Quando poi ho finito di leggere ‘un moltiplicatore di possibilità’, ho ripensato a Mazzini e ai suoi moti e siccome non ricordavo tanto bene nello specifico come si svolsero [Risata] sono andato a cercare e rileggere anche questa cosa, e guarda caso ho letto che i moti sono poi andati a buon fine solo quando Mazzini capì che non dovevano essere più una cosa segreta, con codici che quindi solo pochi potessero comprendere, ma dovevano essere una cosa che coinvolgesse il popolo, che lo unisse per lo stesso ideale.

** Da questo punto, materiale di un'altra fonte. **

-- pv_equiv track=rewrite | github.com/mweber95/Origin_of_Life | oriol/tools/download_and_parser.py | builder
-- ===== SOURCE A (Python) =====
-- def builder(ids, baltimore, definition, length, lineage, mol_type, cds, sequence):
--     json_dict = {}
--     for id in ids:
--         json_dict[id] = {}
--
--     for id in baltimore:
--         for key in json_dict:
--             if id == key:
--                 json_dict[id]["baltimore_group"] = baltimore[id]
--
--     for id in definition:
--         for key in json_dict:
--             if id == key:
--                 json_dict[id]["definition"] = definition[id]
--
--     for id in length:
--         for key in json_dict:
--             if id == key:
--                 json_dict[id]["length"] = length[id]
--
--     for id in lineage:
--         for key in json_dict:
--             if id == key:
--                 json_dict[id]["lineage"] = lineage[id]
--
--     for id in mol_type:
--         for key in json_dict:
--             if id == key:
--                 json_dict[id]["mol_type"] = mol_type[id]
--
--     for id in cds:
--         for key in json_dict:
--             if id == key:
--                 json_dict[id]["CDS"] = cds[id]
--
--     for id in sequence:
--         for key in json_dict:
--             if id == key:
--                 json_dict[id]["sequence"] = sequence[id]
--
--     return json_dict
-- ===== SOURCE B (Python) =====
-- def builder(ids, baltimore, definition, length, lineage, mol_type, cds, sequence):
--     json_dict = {}
--     for id in ids:
--         entry = {}
--         if id in baltimore:
--             entry["baltimore_group"] = baltimore[id]
--         if id in definition:
--             entry["definition"] = definition[id]
--         if id in length:
--             entry["length"] = length[id]
--         if id in lineage:
--             entry["lineage"] = lineage[id]
--         if id in mol_type:
--             entry["mol_type"] = mol_type[id]
--         if id in cds:
--             entry["CDS"] = cds[id]
--         if id in sequence:
--             entry["sequence"] = sequence[id]
--         json_dict[id] = entry
--     return json_dict
-- ===== Notes on version B (the rewrite author's own statement) =====
-- stated objective: faster
-- what changed: A makes seven field-wide passes, each rescanning every key of json_dict for every field entry (a quadratic nested scan); B makes one pass over ids and assembles each record completely with direct dict membership tests, in the same field order.
import Mathlib
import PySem

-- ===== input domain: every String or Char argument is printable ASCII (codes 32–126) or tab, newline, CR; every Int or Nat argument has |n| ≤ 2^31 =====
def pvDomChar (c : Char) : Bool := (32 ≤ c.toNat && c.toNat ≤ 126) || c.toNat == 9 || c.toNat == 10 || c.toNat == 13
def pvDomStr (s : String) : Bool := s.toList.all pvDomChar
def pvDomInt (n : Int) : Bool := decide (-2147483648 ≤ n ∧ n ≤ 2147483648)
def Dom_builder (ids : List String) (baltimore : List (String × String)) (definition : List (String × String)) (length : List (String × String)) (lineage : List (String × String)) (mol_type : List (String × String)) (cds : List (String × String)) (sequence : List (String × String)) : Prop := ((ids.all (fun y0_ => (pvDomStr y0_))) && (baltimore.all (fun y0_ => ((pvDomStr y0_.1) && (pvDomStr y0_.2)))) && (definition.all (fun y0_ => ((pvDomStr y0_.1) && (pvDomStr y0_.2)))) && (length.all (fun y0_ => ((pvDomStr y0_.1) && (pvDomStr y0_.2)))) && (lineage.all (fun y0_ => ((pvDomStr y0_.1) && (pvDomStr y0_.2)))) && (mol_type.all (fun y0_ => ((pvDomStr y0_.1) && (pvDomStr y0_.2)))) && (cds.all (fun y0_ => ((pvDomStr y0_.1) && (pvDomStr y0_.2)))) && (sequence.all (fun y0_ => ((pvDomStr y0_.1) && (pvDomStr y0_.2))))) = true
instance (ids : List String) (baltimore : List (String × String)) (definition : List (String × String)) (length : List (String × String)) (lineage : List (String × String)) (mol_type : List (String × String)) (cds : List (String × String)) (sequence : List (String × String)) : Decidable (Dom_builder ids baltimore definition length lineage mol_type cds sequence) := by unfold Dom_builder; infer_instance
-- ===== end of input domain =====

-- B replaces A's seven field-wide passes (each rescanning all of json_dict's keys per field entry)
-- by ONE pass over ids that assembles each record completely; objective: faster (measured).

-- ===== PORT A =====
-- one of A's seven passes: 'for id in field: for key in json_dict: if id == key: json_dict[id][name] = field[id]'
def builderPass (field : List (String × String)) (name : String)
    (d : PySem.Dict String (PySem.Dict String String)) : PySem.Dict String (PySem.Dict String String) :=
  field.foldl (fun d p =>
    d.keys.foldl (fun d' key =>
      if p.1 = key then
        d'.modify p.1 PySem.Dict.empty
          (fun inner => inner.insert name ((PySem.Dict.mk field).getD p.1 ""))
      else d') d) d

def builder (ids : List String) (baltimore : List (String × String)) (definition : List (String × String)) (length : List (String × String)) (lineage : List (String × String)) (mol_type : List (String × String)) (cds : List (String × String)) (sequence : List (String × String)) : List (String × List (String × String)) :=
  let d0 := ids.foldl (fun d id => d.insert id PySem.Dict.empty) PySem.Dict.empty
  let d1 := builderPass baltimore "baltimore_group" d0
  let d2 := builderPass definition "definition" d1
  let d3 := builderPass length "length" d2
  let d4 := builderPass lineage "lineage" d3
  let d5 := builderPass mol_type "mol_type" d4
  let d6 := builderPass cds "CDS" d5
  let d7 := builderPass sequence "sequence" d6
  d7.items.map (fun p => (p.1, p.2.items))
-- pv_equiv track=rewrite | github.com/pmaddi/euler | problem_103.py | valid_range
-- ===== SOURCE A (Python) =====
-- def valid_range(parents):
--     upper = min(parents)
--     maxdffs = None
--     for sp in range(len(parents) // 2):
--         la = parents[:(sp + 1)]
--         ra = parents[(-1 * (sp + 1)):]
--         dff = sum(ra) - sum(la)
--         if maxdffs is None or dff > maxdffs:
--             maxdffs = dff
--     if maxdffs is None:
--         maxdffs = 0
--     return range(maxdffs + 1, upper)
-- ===== SOURCE B (Python) =====
-- def valid_range(parents):
--     # One pass with running prefix/suffix sums instead of re-slicing and re-summing.
--     lo = 0
--     hi = 0
--     best = None
--     for i in range(len(parents) // 2):
--         lo += parents[i]
--         hi += parents[-1 - i]
--         d = hi - lo
--         if best is None or d > best:
--             best = d
--     return range((0 if best is None else best) + 1, min(parents))
-- ===== Notes on version B (the rewrite author's own statement) =====
-- stated objective: faster
-- what changed: Replaces per-iteration list slicing and re-summation of prefix/suffix with running prefix and suffix sums updated by one element per iteration.
import Mathlib
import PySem

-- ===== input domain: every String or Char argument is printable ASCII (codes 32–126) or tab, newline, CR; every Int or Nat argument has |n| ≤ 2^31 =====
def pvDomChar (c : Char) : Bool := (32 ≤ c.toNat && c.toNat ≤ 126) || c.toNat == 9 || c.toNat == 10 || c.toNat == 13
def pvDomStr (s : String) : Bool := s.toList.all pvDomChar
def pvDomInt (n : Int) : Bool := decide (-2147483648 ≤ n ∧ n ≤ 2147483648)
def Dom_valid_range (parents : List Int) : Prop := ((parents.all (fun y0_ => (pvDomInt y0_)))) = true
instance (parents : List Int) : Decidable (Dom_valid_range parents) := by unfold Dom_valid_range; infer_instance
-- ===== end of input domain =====

-- B replaces A's per-iteration slicing+summing by running prefix/suffix sums (one element per step); proved equal on nonempty lists.

-- ===== PORT A =====
-- loop body of A: la = parents[:sp+1]; ra = parents[-(sp+1):]; dff = sum(ra) - sum(la); max-update
def vrStepA (parents : List Int) (m : Option Int) (sp : Int) : Option Int :=
  let la := PySem.List.slice parents none (some (sp + 1))
  let ra := PySem.List.slice parents (some (-1 * (sp + 1))) none
  let dff := ra.sum - la.sum
  match m with
  | none => some dff
  | some v => if dff > v then some dff else some v

def valid_range (parents : List Int) : List Int :=
  let upper := (PySem.List.min? parents (fun x => x)).getD 0   -- min(parents); raises on [] (excluded by Pre_)
  -- len(parents)//2 on a nonnegative length is Nat division
  let maxdffs := (PySem.List.pyRange 0 ((parents.length / 2 : Nat) : Int) 1).foldl (vrStepA parents) none
  PySem.List.pyRange (maxdffs.getD 0 + 1) upper 1

-- ===== PORT B =====
-- loop body of B: lo += parents[i]; hi += parents[-1-i]; d = hi - lo; max-update
def vrStepB (parents : List Int) (s : Int × Int × Option Int) (i : Int) : Int × Int × Option Int :=
  let lo := s.1 + PySem.List.pyGetD parents i 0
  let hi := s.2.1 + PySem.List.pyGetD parents (-1 - i) 0
  let d := hi - lo
  let best := match s.2.2 with
  | none => some d
  | some b => if d > b then some d else some b
  (lo, hi, best)

def valid_range_alt (parents : List Int) : List Int :=
  let s := (PySem.List.pyRange 0 ((parents.length / 2 : Nat) : Int) 1).foldl (vrStepB parents) (0, 0, none)
  PySem.List.pyRange ((s.2.2.getD 0) + 1) ((PySem.List.min? parents (fun x => x)).getD 0) 1

-- ===== PRECONDITION & SPEC =====
-- Pre_ excludes only the empty list, on which A (and B) raise ValueError from min(parents).
def Pre_valid_range (parents : List Int) : Prop := parents ≠ []
instance (parents : List Int) : Decidable (Pre_valid_range parents) := by unfold Pre_valid_range; infer_instance
def pvWitness_valid_range : List Int := [3, 1, 2]

def Spec_valid_range (parents : List Int) (out : List Int) : Prop := out = valid_range_alt parents
instance (parents : List Int) (out : List Int) : Decidable (Spec_valid_range parents out) := by unfold Spec_valid_range; infer_instance

-- ===== CLAIM (what is proved, stated in full; the proofs are below) =====
def Claim_equal_valid_range : Prop := ∀ (parents : List Int), Dom_valid_range parents → Pre_valid_range parents → Spec_valid_range parents (valid_range parents)

-- ===== LEMMAS AND PROOFS =====

-- the invariant: after k steps B's state is (prefix-sum k, suffix-sum k, A's accumulator)
theorem vr_inv (parents : List Int) (k : Nat) (hk : 2 * k ≤ parents.length) :
    (PySem.List.pyRange 0 (k : Int) 1).foldl (vrStepB parents) (0, 0, none) =
      ((parents.take k).sum, (parents.drop (parents.length - k)).sum,
       (PySem.List.pyRange 0 (k : Int) 1).foldl (vrStepA parents) none) := by
  induction k with
  | zero => simp [PySem.List.pyRange_one_eq_nil]
  | succ k ih =>
    have hk' : 2 * k ≤ parents.length := by omega
    have hklt : k < parents.length := by omega
    have hsplit : PySem.List.pyRange 0 ((k + 1 : Nat) : Int) 1
        = PySem.List.pyRange 0 (k : Int) 1 ++ [(k : Int)] := by
      have h1 : ((k + 1 : Nat) : Int) = (k : Int) + 1 := by push_cast; ring
      rw [h1, PySem.List.pyRange_one_succ_right (by omega)]
    rw [hsplit, List.foldl_append, List.foldl_append, ih hk']
    simp only [List.foldl_cons, List.foldl_nil]
    -- evaluate one step of each side
    have hget : PySem.List.pyGetD parents (k : Int) 0 = parents[k] :=
      PySem.List.pyGetD_ofNat parents k 0 hklt
    have hgetneg : PySem.List.pyGetD parents (-1 - (k : Int)) 0 = parents[parents.length - (k + 1)] := by
      have h2 : (-1 - (k : Int)) = -((k + 1 : Nat) : Int) := by push_cast; ring
      rw [h2, PySem.List.pyGetD_neg_natCast parents (k+1) 0 (by omega) (by omega)]
    have hla : PySem.List.slice parents none (some ((k : Int) + 1)) = parents.take (k + 1) := by
      have h3 : ((k : Int) + 1) = ((k + 1 : Nat) : Int) := by push_cast; ring
      rw [h3, PySem.List.slice_to_natCast]
    have hra : PySem.List.slice parents (some (-1 * ((k : Int) + 1))) none
        = parents.drop (parents.length - (k + 1)) := by
      have h4 : (-1 * ((k : Int) + 1)) = -((k + 1 : Nat) : Int) := by push_cast; ring
      rw [h4, PySem.List.slice_from_neg_natCast parents (k+1) (by omega)]
    have htake : (parents.take (k + 1)).sum = (parents.take k).sum + parents[k] := by
      rw [List.take_add_one, List.sum_append]
      simp [List.getElem?_eq_getElem hklt]
    have hdrop : (parents.drop (parents.length - (k + 1))).sum
        = (parents.drop (parents.length - k)).sum + parents[parents.length - (k + 1)] := by
      rw [List.drop_eq_getElem_cons (by omega : parents.length - (k + 1) < parents.length)]
      have h5 : parents.length - (k + 1) + 1 = parents.length - k := by omega
      rw [h5, List.sum_cons]; ring
    simp only [vrStepA, vrStepB, hget, hgetneg, hla, hra]
    refine Prod.ext ?_ (Prod.ext ?_ ?_)
    · simp [htake]
    · simp [hdrop]
    · simp only [htake, hdrop]

-- ===== VERDICT (by name: the statement is the Claim_ definition above) =====
theorem valid_range_spec : Claim_equal_valid_range := by
  intro parents _ _
  unfold Spec_valid_range valid_range valid_range_alt
  have h := vr_inv parents (parents.length / 2) (by omega)
  rw [h]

Insomma dovevano fare le cose per bene.
Caro amico zio non so perché ma a me questa riflessione – mia, quindi sempre opinabile – mi è piaciuta, perché il concetto è semplice e tu lo spieghi e racconti molto bene, lo rendi alla portata di tutti, come quando parli della pasta e fagioli, o quando dici che il lavoro ben fatto è una cosa importante oggi che è importante anche per domani, non so se mi si spiegato, con le parole sei certamente più bravo tu.
Io piano piano lo leggo tutto il libro, ma intanto grazie”.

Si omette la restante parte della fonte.